FIG. 10 is a chart showing the results of observing the error ε of the analysis frequency difference for each of the first embodiment and the inverse proportion. The result of analyzing the analysis frequency difference for each of a total of 10023 songs is shown in FIG. For the inverse proportion, for example, the acoustic analysis library "librosa" (reference: https://librosa.github.io/librosa/generated/librosa.core.estimate_tuning.html?highlight=estimate%20tuning#librosa.core.estimate_tuning) is used. The analysis frequency difference is specified and the analysis frequency difference is corrected. Specifically, the inverse proportion analyzes the most appropriate candidate value among a plurality of grids (candidate values that are candidates for the analysis frequency difference dy) defined by a predetermined frequency resolution in the numerical range in which the analysis frequency difference can be taken. The configuration is such that it is specified as a frequency difference and the analysis frequency difference is corrected.

In FIG. 10, the ratio of the total number of songs having an error ε exceeding 5 cents, the ratio of the total number of songs having an error ε exceeding 10 cents, and the ratio of the total number of songs having an error ε exceeding 20 cents are shown. The mean and standard deviation of the error ε are also shown in FIG.
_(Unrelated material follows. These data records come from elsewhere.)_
-- ===== PORT B =====
-- B's `while k and s[i] != s[k]: k = pi[k - 1]` (fuel = the entry value of k, which
-- strictly decreases each iteration, so the fuel is only a totality guard)
def pvFall (s : List (Option String)) (pi : List Nat) (x : Option String) : Nat → Nat → Nat
  | 0, k => k
  | fuel + 1, k =>
    if k ≠ 0 ∧ x ≠ s.getD k none then pvFall s pi x fuel (pi.getD (k - 1) 0) else k

-- B's loop body: fall back, extend on a match, store pi[i] = k
def pvKmpStep (s : List (Option String)) (st : List Nat × Nat) (i : Nat) : List Nat × Nat :=
  let k1 := pvFall s st.1 (s.getD i none) st.2 st.2
  let k2 := if s.getD i none = s.getD k1 none then k1 + 1 else k1
  (st.1.set i k2, k2)

def deduplicate_path_components_py_alt (root_parts : List String) (rel_parts : List String) : List String :=
  if rel_parts.isEmpty then root_parts
  else if root_parts.isEmpty = false ∧
      (let last := PySem.List.pyGetD root_parts (-1) ""
       let first := PySem.List.pyGetD rel_parts 0 ""
       PySem.Str.len last < PySem.Str.len first ∧ 3 ≤ PySem.Str.len last ∧
       PySem.Str.slice first none (some 3) = PySem.Str.slice last none (some 3))
  then root_parts ++ PySem.List.slice rel_parts (some 1) none
  else
    -- s = rel_parts + [sentinel] + root_parts; the sentinel (Python object()) is `none`
    let s : List (Option String) := rel_parts.map some ++ [none] ++ root_parts.map some
    let res := (List.range' 1 (s.length - 1)).foldl (pvKmpStep s) (List.replicate s.length 0, 0)
    root_parts ++ PySem.List.slice rel_parts (some ((res.2 : Nat) : Int)) none

-- ===== PRECONDITION & SPEC =====
def Spec_deduplicate_path_components_py (root_parts : List String) (rel_parts : List String) (out : List String) : Prop := out = deduplicate_path_components_py_alt root_parts rel_parts
instance (root_parts : List String) (rel_parts : List String) (out : List String) : Decidable (Spec_deduplicate_path_components_py root_parts rel_parts out) := by unfold Spec_deduplicate_path_components_py; infer_instance

-- ===== CLAIM (what is proved, stated in full; the proofs are below) =====
def Claim_equal_deduplicate_path_components_py : Prop := ∀ (root_parts : List String) (rel_parts : List String), Dom_deduplicate_path_components_py root_parts rel_parts → Spec_deduplicate_path_components_py root_parts rel_parts (deduplicate_path_components_py root_parts rel_parts)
As illustrated in FIG. 10, in the configuration of the first embodiment, the proportion of music in which an error ε of the analysis frequency difference dz occurs is reduced as compared with the inverse proportion. In addition, the configuration of the first embodiment has a smaller average and standard deviation of the error ε as compared with the inverse proportion. As understood from the above description, according to the first embodiment, the analysis frequency difference dz can be specified robustly and with high accuracy as compared with the inverse proportion. In the inversely proportional configuration, in order to identify the analysis frequency difference with high accuracy, it is necessary to narrow the grid spacing defined by the frequency resolution. When the grid spacing is narrowed, the amount of calculation for identifying the analysis frequency difference becomes large. On the other hand, according to the configuration of the first embodiment, the frequency difference that is a candidate for the analysis frequency difference dz can be defined without being restricted by the frequency resolution, so that the analysis frequency can be accurately analyzed while reducing the amount of calculation. The difference dz can be specified.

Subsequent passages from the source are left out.